For the guy with the cherry and picky wife. Sand to a very fine grit. Add a couple coats of oil. If it color is too light start adding glazing coats of arm r seal and transtint(rather than starting with transfast). You can mix the colors as needed and even change color if the glazing needs to be adjusted. Of course, in a perfect world, he would take some scrap and make a test board. You might have to use more dye than you expect and mix well. Then mix a little more. The color of the mixture will tend to get darker as you use it. I'd wipe on the varnish for thin even coats. Let it cure, check the color, adjust if needed.
I look forward to your podcast every other week and love listening to it on my drive home.
I was a little surprised though in #24 when you're jointer recommendation didn't include the option of obtaining and using hand planes such as a #5 jack or #7 jointer plane. I started woodworking with an inexpensive jack plane and then got a #7 Veritas jointer coupled with a 48" straight edge and a 12" planer machine. I milled the boards for three beds and a Mike Pekovich designed dresser using these tools. Hand jointing even long boards is not that hard- it's just a little time consuming. I don't think people realize that all you need to do is knock down the high spots enough to minimize bow, cup, and twist before running the stock through a planer. It's an iterative process that's fun and a good workout.
That said, I do now own an 8" jointer machine, following advice I received from Tommy Mac at a woodworking show. I purchased it two years ago in preparation for making kitchen cabinets and a bunch of stair treads in my new dedicated shop/out building. I have no regrets about my sequence of purchases. Hand planes + 12" planer can handle any milling job very well.
P.S., Thank you for not recommending the purchase of a 6" jointer. With all do respect to those on a budget, either save your money for an 8" or spend your limited cash on a few good hand planes.
Great podcast as always! Asa and Ed did a great job holding down the fort but a third host was missed, darn flu. Keep up the great work guys.
Liven it up when regulars are out of commission - by using Skype or Google Hangout to bring in out-of-town FWW contributors - Rollie Johnson, Garett Hack, Steve Latta, etc into the conversation.
In light of all that has happened recently in your own community, I feel that your wording in the title of "wicked weapon" when referring to a tenoning jig is totally inappropriate. as a responsible gun owner, woodworker and fine woodworking subcriber for most of my life, I would hope that you would think more about what you print in the future.
Thanks guys for picking up my question in the last podcast. How cool was that to be working in my shop listening to my ipod and to hear you guys start answering my question. The show is great and I like the relaxed style.
As to the workbench I am working on right now I just wanted to give you some feed back as I am plugging away on it right at the moment. I am building it in the general style of Ed's not so big work bench. Great video series!
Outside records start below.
-- pv_equiv track=rewrite | github.com/JCake/PythonAdventOfCode2025 | adventOfCode/day4.py | removable_spots
-- ===== SOURCE A (Python) =====
-- def removable_spots(lines: list[str]) -> list[list[int]]:
--     num_lines = len(lines)
--     num_columns = len(lines[0])
--     accessible_spots = []
--     for i in range(num_lines):
--         for j in range(num_columns):
--             if lines[i][j] == '@':
--                 neighbors = 0
--                 for i_n in range(i-1, i+2):
--                     for j_n in range(j-1, j+2):
--                         if 0 <= i_n < num_lines and 0 <= j_n < num_columns:
--                             if lines[i_n][j_n] == '@':
--                                 neighbors += 1
--                 if neighbors <= 4:
--                     accessible_spots.insert(0, [i,j])
--     return accessible_spots
-- ===== SOURCE B (Python) =====
-- def removable_spots(lines: list[str]) -> list[list[int]]:
--     n = len(lines)
--     m = len(lines[0])
--     # per-row prefix sums of '@': pref[r][k] = number of '@' among lines[r][:k]
--     pref = []
--     for line in lines:
--         row = [0]
--         for j in range(m):
--             row.append(row[-1] + (line[j] == '@'))
--         pref.append(row)
--     out = []
--     for i in range(n):
--         lo = max(0, i - 1)
--         hi = min(n, i + 2)
--         line = lines[i]
--         for j in range(m):
--             if line[j] == '@':
--                 left = max(0, j - 1)
--                 right = min(m, j + 2)
--                 total = 0
--                 for r in range(lo, hi):
--                     total += pref[r][right] - pref[r][left]
--                 if total <= 4:
--                     out.append([i, j])
--     out.reverse()
--     return out
-- ===== Notes on version B (the rewrite author's own statement) =====
-- stated objective: alternative
-- what changed: Replaces the per-cell 3x3 bounds-checked grid probing with per-row prefix-sum tables of '@' counts, so each cell's neighborhood count is three subtractions of clamped window sums; output is appended in scan order and reversed once instead of insert(0); it trades the 9 guarded probes per '@' cell for an O(n*m) table build.
import Mathlib
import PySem
-- pv_equiv track=rewrite | github.com/ShonnyAIO/Python-Notes | Topicos Avanzados/Backtracking/sudoku.py | verificar_repetidos_submatriz
-- ===== SOURCE A (Python) =====
-- def verificar_repetidos_submatriz(l, filas, columnas):
--     lista_submatriz = []
--     for i in filas:
--         for j in columnas:
--             lista_submatriz.append(l[i][j])
--     # si no hay 0s en la submatriz, no hay nada que verificar, ya anteriormente se verifico
--     if(0 in lista_submatriz):
--         lista_submatriz.sort()
--         for i in range(0, 8):
--             if(not lista_submatriz[i] == 0 and lista_submatriz[i] == lista_submatriz[i+1]):
--                 return False
--     return True
-- ===== SOURCE B (Python) =====
-- def verificar_repetidos_submatriz(l, filas, columnas):
--     vals = [l[i][j] for i in filas for j in columnas]
--     if 0 in vals:
--         seen = set()
--         for v in vals:
--             if v != 0:
--                 if v in seen:
--                     return False
--                 seen.add(v)
--     return True
-- ===== Notes on version B (the rewrite author's own statement) =====
-- stated objective: idiomatic
-- what changed: B replaces A's sort-then-adjacent-pair scan by a single pass over the collected values maintaining a set of seen non-zero values, returning False on the first repeat; Pre_ excludes only the inputs where A raises IndexError (an out-of-range row/column index, or a submatrix with fewer than 9 cells containing a 0 whose sorted scan runs past the end).
-- intended difference: On submatrices with more than 9 cells that contain a 0 and a duplicated non-zero value all of whose occurrences lie beyond the first 9 sorted positions, A returns True because its scan only examines sorted indices 0..8, while B returns False; B's value is intended since such a submatrix does contain a repeated non-zero value. — e.g. on verificar_repetidos_submatriz([[0, 1, 2, 3, 4, 5, 6, 7, 9, 9]], [0], [0, 1, 2, 3, 4, 5, 6, 7, 8, 9]): A returns true, B returns false
import Mathlib
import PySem
lemma go_append_spaces (s sp : List Char) (cur : List Char) (acc : List (List Char))
    (h : ∀ c ∈ sp, PySem.Chars.isspace c = true) :
    PySem.Chars.split₀.go (s ++ sp) cur acc = PySem.Chars.split₀.go s cur acc := by
  induction s generalizing cur acc with
  | nil => simpa using go_spaces sp cur acc h
  | cons c rest ih =>
    by_cases hc : PySem.Chars.isspace c
    · by_cases hcur : cur.isEmpty
      · simp only [List.cons_append, PySem.Chars.split₀.go, hc, hcur, if_true]
        exact ih [] acc
      · simp only [List.cons_append, PySem.Chars.split₀.go, hc, hcur, if_true, Bool.false_eq_true,
          if_false]
        exact ih [] (cur.reverse :: acc)
    · simp only [List.cons_append, PySem.Chars.split₀.go, hc, Bool.false_eq_true, if_false]
      exact ih (c :: cur) acc

lemma go_dropWhile (s : List Char) (acc : List (List Char)) :
    PySem.Chars.split₀.go (List.dropWhile PySem.Chars.isspace s) [] acc
      = PySem.Chars.split₀.go s [] acc := by
  induction s with
  | nil => rfl
  | cons c rest ih =>
    by_cases hc : PySem.Chars.isspace c
    · rw [List.dropWhile_cons_of_pos hc, ih]
      simp [PySem.Chars.split₀.go, hc]
    · rw [List.dropWhile_cons_of_neg (by simp [hc])]

lemma chars_split₀_strip (s : List Char) :
    PySem.Chars.split₀ (PySem.Chars.strip s) = PySem.Chars.split₀ s := by
  show PySem.Chars.split₀.go (PySem.Chars.rstrip (PySem.Chars.lstrip s)) [] []
      = PySem.Chars.split₀.go s [] []
  have hl : PySem.Chars.split₀.go (PySem.Chars.lstrip s) [] [] = PySem.Chars.split₀.go s [] [] :=
    go_dropWhile s []
  set t := PySem.Chars.lstrip s with ht
  have hsplit : t = PySem.Chars.rstrip t ++ (List.takeWhile PySem.Chars.isspace t.reverse).reverse := by
    show t = (List.dropWhile PySem.Chars.isspace t.reverse).reverse
            ++ (List.takeWhile PySem.Chars.isspace t.reverse).reverse
    conv_lhs => rw [← t.reverse_reverse,
      ← List.takeWhile_append_dropWhile (p := PySem.Chars.isspace) (l := t.reverse)]
    rw [List.reverse_append]
  have hsp : ∀ c ∈ (List.takeWhile PySem.Chars.isspace t.reverse).reverse,
      PySem.Chars.isspace c = true := by
    intro c hc
    exact List.mem_takeWhile_imp (List.mem_reverse.mp hc)
  calc PySem.Chars.split₀.go (PySem.Chars.rstrip t) [] []
      = PySem.Chars.split₀.go (PySem.Chars.rstrip t
          ++ (List.takeWhile PySem.Chars.isspace t.reverse).reverse) [] [] :=
        (go_append_spaces _ _ [] [] hsp).symm
    _ = PySem.Chars.split₀.go t [] [] := by rw [← hsplit]
    _ = PySem.Chars.split₀.go s [] [] := hl
-- pv_equiv track=rewrite | github.com/soroushzargar/FairReporter | analyzer.py | _articles_by_date
-- ===== SOURCE A (Python) =====
-- from collections import Counter
-- from typing import Any, Dict, List
--
-- def _articles_by_date(articles: List[Dict]) -> Dict[str, int]:
--     """Group articles by date string (YYYY-MM-DD prefix) for timeline data."""
--     counts: Counter = Counter()
--     for art in articles:
--         date = art.get("date", "")
--         if date:
--             day = date[:10]  # take YYYY-MM-DD portion
--             counts[day] += 1
--     return dict(sorted(counts.items()))
-- ===== SOURCE B (Python) =====
-- def _articles_by_date(articles):
--     """Group articles by date string (YYYY-MM-DD prefix) for timeline data."""
--     days = sorted(art.get("date", "")[:10] for art in articles if art.get("date", ""))
--     result = {}
--     i = 0
--     n = len(days)
--     while i < n:
--         day = days[i]
--         j = i + 1
--         while j < n and days[j] == day:
--             j += 1
--         result[day] = j - i
--         i = j
--     return result
-- ===== Notes on version B (the rewrite author's own statement) =====
-- stated objective: alternative
-- what changed: Replaces Counter-hashing-then-sorting-items with collect-day-keys, sort them, and count consecutive runs in one scan (sort-then-group), building the dict already in key order.
import Mathlib
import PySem

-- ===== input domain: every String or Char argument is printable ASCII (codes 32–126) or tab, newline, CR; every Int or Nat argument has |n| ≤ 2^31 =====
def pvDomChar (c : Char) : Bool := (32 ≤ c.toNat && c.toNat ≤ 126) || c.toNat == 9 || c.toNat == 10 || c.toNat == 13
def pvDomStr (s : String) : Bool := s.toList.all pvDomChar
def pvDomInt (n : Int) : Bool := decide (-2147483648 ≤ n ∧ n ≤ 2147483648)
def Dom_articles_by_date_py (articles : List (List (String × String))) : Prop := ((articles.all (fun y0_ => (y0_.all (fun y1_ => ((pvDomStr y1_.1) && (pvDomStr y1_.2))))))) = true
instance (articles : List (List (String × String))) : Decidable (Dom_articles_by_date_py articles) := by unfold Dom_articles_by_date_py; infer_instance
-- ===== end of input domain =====

-- B counts each sorted day-key list by consecutive runs instead of hashing into a Counter and sorting the items; return values agree everywhere.

-- shared extraction helper: art.get("date", "") on the article dict
def pvDate (art : List (String × String)) : String :=
  (PySem.Dict.ofList art).getD "date" ""

-- ===== PORT A =====
def articles_by_date_py (articles : List (List (String × String))) : List (String × Int) :=
  let counts := articles.foldl
    (fun (c : PySem.Dict String Int) art =>
      let date := pvDate art
      if date ≠ "" then c.modify (PySem.Str.slice date none (some 10)) 0 (· + 1) else c)
    PySem.Dict.empty
  PySem.List.sorted2 counts.items (fun p => p.1) (fun p => p.2)

-- ===== PORT B =====
-- inner while loop of B: count the run of equal leading day keys, then continue after it
def pvGroup : List String → List (String × Int)
  | [] => []
  | d :: rest =>
      (d, ((rest.takeWhile (fun x => x == d)).length : Int) + 1) ::
        pvGroup (rest.dropWhile (fun x => x == d))
termination_by l => l.length
decreasing_by simpa using Nat.lt_succ_of_le (List.length_dropWhile_le _ _)

def articles_by_date_py_alt (articles : List (List (String × String))) : List (String × Int) :=
  let days := PySem.List.sorted
    ((articles.filter (fun art => decide (pvDate art ≠ ""))).map
      (fun art => PySem.Str.slice (pvDate art) none (some 10)))
    (fun x => x)
  pvGroup days

-- ===== PRECONDITION & SPEC =====
def Spec_articles_by_date_py (articles : List (List (String × String))) (out : List (String × Int)) : Prop := out = articles_by_date_py_alt articles
instance (articles : List (List (String × String))) (out : List (String × Int)) : Decidable (Spec_articles_by_date_py articles out) := by unfold Spec_articles_by_date_py; infer_instance

-- ===== CLAIM (what is proved, stated in full; the proofs are below) =====
def Claim_equal_articles_by_date_py : Prop := ∀ (articles : List (List (String × String))), Dom_articles_by_date_py articles → Spec_articles_by_date_py articles (articles_by_date_py articles)

-- ===== LEMMAS AND PROOFS =====


theorem pv_insertBy_congr {α : Type} (b1 b2 : α → α → Bool) (x : α) :
    ∀ ys : List α, (∀ y ∈ ys, b1 x y = b2 x y) →
      PySem.List.insertBy b1 x ys = PySem.List.insertBy b2 x ys := by
  intro ys
  induction ys with
  | nil => intro _; rfl
  | cons y ys ih =>
    intro h
    simp only [PySem.List.insertBy]
    rw [h y (by simp)]
    by_cases hb : b2 x y = true
    · simp [hb]
    · simp [hb, ih (fun z hz => h z (by simp [hz]))]

theorem pv_foldl_insertBy_key_congr {α κ : Type} [DecidableEq κ] (K : α → κ)
    (b1 b2 : α → α → Bool) (hb : ∀ x y, K x ≠ K y → b1 x y = b2 x y) :
    ∀ (xs acc : List α), ((acc ++ xs).map K).Nodup →
      xs.foldl (fun a x => PySem.List.insertBy b1 x a) acc
        = xs.foldl (fun a x => PySem.List.insertBy b2 x a) acc := by
  intro xs
  induction xs with
  | nil => intro acc _; rfl
  | cons x xs ih =>
    intro acc hnd
    rw [List.map_append, List.map_cons] at hnd
    have hKax : ∀ y ∈ acc, K x ≠ K y := by
      intro y hy
      have hd := List.disjoint_of_nodup_append hnd
      intro he
      have hm : K y ∈ K x :: xs.map K := by rw [← he]; exact List.mem_cons_self
      exact hd (List.mem_map_of_mem hy) hm
    have h1 : PySem.List.insertBy b1 x acc = PySem.List.insertBy b2 x acc :=
      pv_insertBy_congr b1 b2 x acc (fun y hy => hb x y (hKax y hy))
    simp only [List.foldl_cons, h1]
    apply ih
    have hperm : (PySem.List.insertBy b2 x acc ++ xs).Perm (acc ++ x :: xs) :=
      ((PySem.List.insertBy_perm b2 x acc).append_right xs).trans List.perm_middle.symm
    have : ((acc ++ x :: xs).map K).Nodup := by rw [List.map_append, List.map_cons]; exact hnd
    exact ((hperm.map K).nodup_iff).mpr this

theorem pv_sorted2_eq_sorted_fst (xs : List (String × Int))
    (h : (xs.map Prod.fst).Nodup) :
    PySem.List.sorted2 xs (fun p => p.1) (fun p => p.2)
      = PySem.List.sorted xs (fun p => p.1) := by
  simp only [PySem.List.sorted2, PySem.List.sorted, if_neg (by decide : ¬ (false = true))]
  apply pv_foldl_insertBy_key_congr (K := Prod.fst)
  · intro x y hne
    rcases lt_trichotomy x.1 y.1 with hlt | heq | hgt
    · simp [hlt]
    · exact absurd heq hne
    · simp [not_lt_of_gt hgt, hgt]
  · simpa using h
theorem pv_ofList_sublist {α : Type} [BEq α] [LawfulBEq α] :
    ∀ xs : List α, (PySem.Set.ofList xs).Sublist xs := by
  intro xs
  induction xs with
  | nil => simp [PySem.Set.ofList_nil]
  | cons x xs ih =>
    rw [PySem.Set.ofList_cons]
    exact List.Sublist.cons₂ x ((List.filter_sublist).trans ih)

theorem pv_filter_ofList_append (d : String) :
    ∀ (run rest : List String), (∀ x ∈ run, x = d) →
      (PySem.Set.ofList (run ++ rest)).filter (fun y => !(y == d))
        = (PySem.Set.ofList rest).filter (fun y => !(y == d)) := by
  intro run
  induction run with
  | nil => intro rest _; rfl
  | cons x run ih =>
    intro rest h
    have hx : x = d := h x (by simp)
    rw [List.cons_append, PySem.Set.ofList_cons]
    rw [List.filter_cons_of_neg (by simp [hx])]
    show ((PySem.Set.ofList (run ++ rest)).filter (fun y => !(y == x))).filter (fun y => !(y == d)) = _
    rw [hx, List.filter_filter]
    simp only [Bool.and_self]
    exact ih rest (fun z hz => h z (by simp [hz]))

theorem pv_dropWhile_head_false {α : Type} (p : α → Bool) :
    ∀ (l l' : List α) (b : α), l.dropWhile p = b :: l' → p b = false := by
  intro l
  induction l with
  | nil => intro l' b h; simp at h
  | cons x xs ih =>
    intro l' b h
    rw [List.dropWhile_cons] at h
    by_cases hp : p x = true
    · exact ih l' b (by rwa [if_pos hp] at h)
    · rw [if_neg hp] at h
      cases h
      simpa using hp

theorem pvGroup_spec :
    ∀ P : List String, P.Pairwise (· ≤ ·) →
      pvGroup P = (PySem.Set.ofList P).map (fun k => (k, (P.count k : Int))) := by
  intro P
  induction P using pvGroup.induct with
  | case1 => intro _; simp [pvGroup, PySem.Set.ofList_nil]
  | case2 d rest ih =>
    intro hp
    have hd_le : ∀ x ∈ rest, d ≤ x := (List.pairwise_cons.mp hp).1
    have hrest : rest.Pairwise (· ≤ ·) := (List.pairwise_cons.mp hp).2
    set run := rest.takeWhile (fun x => x == d) with hrun_def
    set rest' := rest.dropWhile (fun x => x == d) with hrest'_def
    have hsplit : run ++ rest' = rest := List.takeWhile_append_dropWhile
    have hrun : ∀ x ∈ run, x = d := by
      intro x hx
      exact eq_of_beq (List.mem_takeWhile_imp (p := fun x => x == d) hx)
    have hrest'p : rest'.Pairwise (· ≤ ·) := hrest.sublist (List.dropWhile_sublist _)
    have hdnot : d ∉ rest' := by
      intro hmem
      cases hr : rest' with
      | nil => rw [hr] at hmem; simp at hmem
      | cons h0 t =>
        have hh0d : h0 ≠ d := by
          have := pv_dropWhile_head_false (fun x => x == d) rest t h0 (hrest'_def ▸ hr)
          simpa using this
        have hh0mem : h0 ∈ rest := (List.dropWhile_sublist _).mem (by rw [← hrest'_def, hr]; simp)
        have hdh0 : d < h0 := lt_of_le_of_ne (hd_le h0 hh0mem) (Ne.symm hh0d)
        rw [hr] at hmem
        rcases List.mem_cons.mp hmem with he | ht
        · exact hh0d he.symm
        · have := (List.pairwise_cons.mp (hr ▸ hrest'p)).1 d ht
          exact absurd (lt_of_lt_of_le hdh0 this) (lt_irrefl d)
    have hcount_run : run.count d = run.length := List.count_eq_length.mpr (fun b hb => (hrun b hb).symm)
    have hcount_d : (d :: rest).count d = run.length + 1 := by
      rw [List.count_cons_self, ← hsplit, List.count_append, hcount_run,
        List.count_eq_zero.mpr hdnot]
    have hofList : PySem.Set.ofList (d :: rest) = d :: PySem.Set.ofList rest' := by
      rw [PySem.Set.ofList_cons]
      show _ = d :: PySem.Set.ofList rest'
      congr 1
      show (PySem.Set.ofList rest).filter (fun y => !(y == d)) = _
      rw [← hsplit, pv_filter_ofList_append d run rest' hrun]
      apply List.filter_eq_self.mpr
      intro a ha
      have : a ∈ rest' := by simpa using (PySem.Set.mem_ofList rest' a).mp ha
      simp only [ne_eq, Bool.not_eq_eq_eq_not, Bool.not_true, beq_eq_false_iff_ne]
      intro he; exact hdnot (he ▸ this)
    rw [pvGroup, hofList, List.map_cons, ih hrest'p]
    congr 1
    · rw [hcount_d]; push_cast; rfl
    · apply List.map_congr_left
      intro k hk
      have hk' : k ∈ rest' := by simpa using (PySem.Set.mem_ofList rest' k).mp hk
      have hkd : k ≠ d := fun he => hdnot (he ▸ hk')
      have hc : List.count k (d :: (run ++ rest')) = List.count k rest' := by
        simp [List.count_append, Ne.symm hkd,
          List.count_eq_zero.mpr (fun hm => hkd (hrun k hm))]
      rw [← hsplit, hc]

theorem pv_main (articles : List (List (String × String))) :
    articles_by_date_py articles = articles_by_date_py_alt articles := by
  show PySem.List.sorted2
      (articles.foldl
        (fun (c : PySem.Dict String Int) art =>
          let date := pvDate art
          if date ≠ "" then c.modify (PySem.Str.slice date none (some 10)) 0 (· + 1) else c)
        PySem.Dict.empty).items (fun p => p.1) (fun p => p.2)
    = pvGroup (PySem.List.sorted
        ((articles.filter (fun art => decide (pvDate art ≠ ""))).map
          (fun art => PySem.Str.slice (pvDate art) none (some 10)))
        (fun x => x))
  set g : List (String × String) → String :=
    fun art => PySem.Str.slice (pvDate art) none (some 10) with hg
  set L : List String :=
    (articles.filter (fun art => decide (pvDate art ≠ ""))).map g with hL
  set S : List String := PySem.List.sorted L (fun x => x) with hS
  have hfold : articles.foldl
      (fun (c : PySem.Dict String Int) art =>
        let date := pvDate art
        if date ≠ "" then c.modify (PySem.Str.slice date none (some 10)) 0 (· + 1) else c)
      PySem.Dict.empty = PySem.Dict.counter L := by
    show articles.foldl
      (fun (c : PySem.Dict String Int) art =>
        if pvDate art ≠ "" then c.modify (g art) 0 (· + 1) else c)
      PySem.Dict.empty = _
    rw [PySem.List.foldl_ite_eq_foldl_filter (p := fun art => pvDate art ≠ "")
      (f := fun (c : PySem.Dict String Int) art => c.modify (g art) 0 (· + 1))]
    rw [hL, PySem.Dict.counter_eq_foldl, List.foldl_map]
  rw [hfold, PySem.Dict.items_counter]
  have hnodup : ((((PySem.Set.ofList L).map (fun k => (k, (L.count k : Int))))).map Prod.fst).Nodup := by
    simp only [List.map_map]
    have : (Prod.fst ∘ fun k => ((k, (L.count k : Int)) : String × Int)) = id := rfl
    rw [this, List.map_id]
    exact PySem.Set.nodup_ofList L
  rw [pv_sorted2_eq_sorted_fst _ hnodup]
  have hSpair : S.Pairwise (· ≤ ·) := PySem.List.sorted_pairwise L (fun x => x)
  rw [pvGroup_spec S hSpair]
  apply PySem.List.sorted_eq_of_perm_of_pairwise_lt
  · have hcnt : (fun k => ((k, (S.count k : Int)) : String × Int))
        = fun k => (k, (L.count k : Int)) := by
      funext k
      rw [(PySem.List.sorted_perm L (fun x => x) false).count_eq]
    rw [hcnt]
    refine List.Perm.map _ ?_
    rw [List.perm_ext_iff_of_nodup (PySem.Set.nodup_ofList S) (PySem.Set.nodup_ofList L)]
    intro a
    rw [PySem.Set.mem_ofList, PySem.Set.mem_ofList, hS, PySem.List.mem_sorted]
  · have h1 : (PySem.Set.ofList S).Pairwise (· ≤ ·) :=
      hSpair.sublist (pv_ofList_sublist S)
    have h2 : (PySem.Set.ofList S).Pairwise (· ≠ ·) := PySem.Set.nodup_ofList S
    have h3 : (PySem.Set.ofList S).Pairwise (· < ·) :=
      (h1.and h2).imp (fun h => lt_of_le_of_ne h.1 h.2)
    rw [List.pairwise_map]
    exact h3

-- ===== VERDICT (by name: the statement is the Claim_ definition above) =====
theorem articles_by_date_py_spec : Claim_equal_articles_by_date_py := by
  intro articles _
  exact pv_main articles
-- pv_equiv track=rewrite | github.com/OpportunV/adventofcode | 2018/day14.py | part_two
-- ===== SOURCE A (Python) =====
-- def part_two(inp):
--     recipes = [3, 7]
--     target = list(map(int, str(inp)))
--     first = 0
--     second = 1
--     while target != recipes[-len(target):] and target != recipes[-len(target) - 1: -1]:
--         first, second = simulate(first, recipes, second)
--
--     return len(recipes) - len(target) if target == recipes[-len(target):] else len(recipes) - len(target) - 1
--
-- def simulate(first, recipes, second):
--     new_recipes = recipes[first] + recipes[second]
--     if new_recipes >= 10:
--         recipes.extend(divmod(new_recipes, 10))
--     else:
--         recipes.append(new_recipes)
--
--     first = (first + 1 + recipes[first]) % len(recipes)
--     second = (second + 1 + recipes[second]) % len(recipes)
--     return first, second
-- ===== SOURCE B (Python) =====
-- # B: same recipe generation, but the target is matched arithmetically: the last L
-- # digits (and the window one position earlier) are kept as rolling numbers mod 10**L,
-- # so each iteration does two integer comparisons instead of building slices/lists.
-- def part_two(inp):
--     L = len(str(inp))
--     M = 10 ** L
--     recipes = [3, 7]
--     first, second = 0, 1
--     cur = 37 % M   # the last (up to) L recipes read as a number
--     prev = 3 % M   # the same for the window ending one position earlier
--     while True:
--         n = len(recipes)
--         if n >= L and cur == inp:
--             return n - L
--         if n >= L + 1 and prev == inp:
--             return n - L - 1
--         s = recipes[first] + recipes[second]
--         if s >= 10:
--             recipes.append(s // 10)
--             recipes.append(s % 10)
--             prev = (cur * 10 + s // 10) % M
--             cur = (prev * 10 + s % 10) % M
--         else:
--             recipes.append(s)
--             prev = cur
--             cur = (cur * 10 + s) % M
--         first = (first + 1 + recipes[first]) % len(recipes)
--         second = (second + 1 + recipes[second]) % len(recipes)
-- ===== Notes on version B (the rewrite author's own statement) =====
-- stated objective: alternative
-- what changed: A rebuilds and compares two list slices of the recipe list against the target digit list on every iteration; B never materializes the target or any slice and instead keeps the two candidate windows as rolling integers modulo a power of ten sized to the target, reducing each check to two integer comparisons.
import Mathlib
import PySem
I realized there was no way I was going to be able to build a top for it without a jointer. So I have a plan B for the time being. A very flat and very heavy fire door salvaged from our local hospital. Then when I do get my jointer I can replace the top. I tried doing a small project once with a similar top only much much smaller and ended up throwing the top away. As Asa(?) said there really is no way to get good glue joints at all.
Also Asa is absolutely right. I have had to fit all the joints by hand, trial and error because thing are not perfect, but I have been happily surprised with the results. Tenons fit nice and snug and chopping the mortices has been fun.
One caveat that I didn't mention in my question post was that the reason I was resawing for the posts and stretchers is that it was free dunnage from a local wood post yard 4x6 posts (that and I read the article about tuning up your bandsaw with the correct blade etc so had to try it out). So the posts and main framing is a type of pine I believe.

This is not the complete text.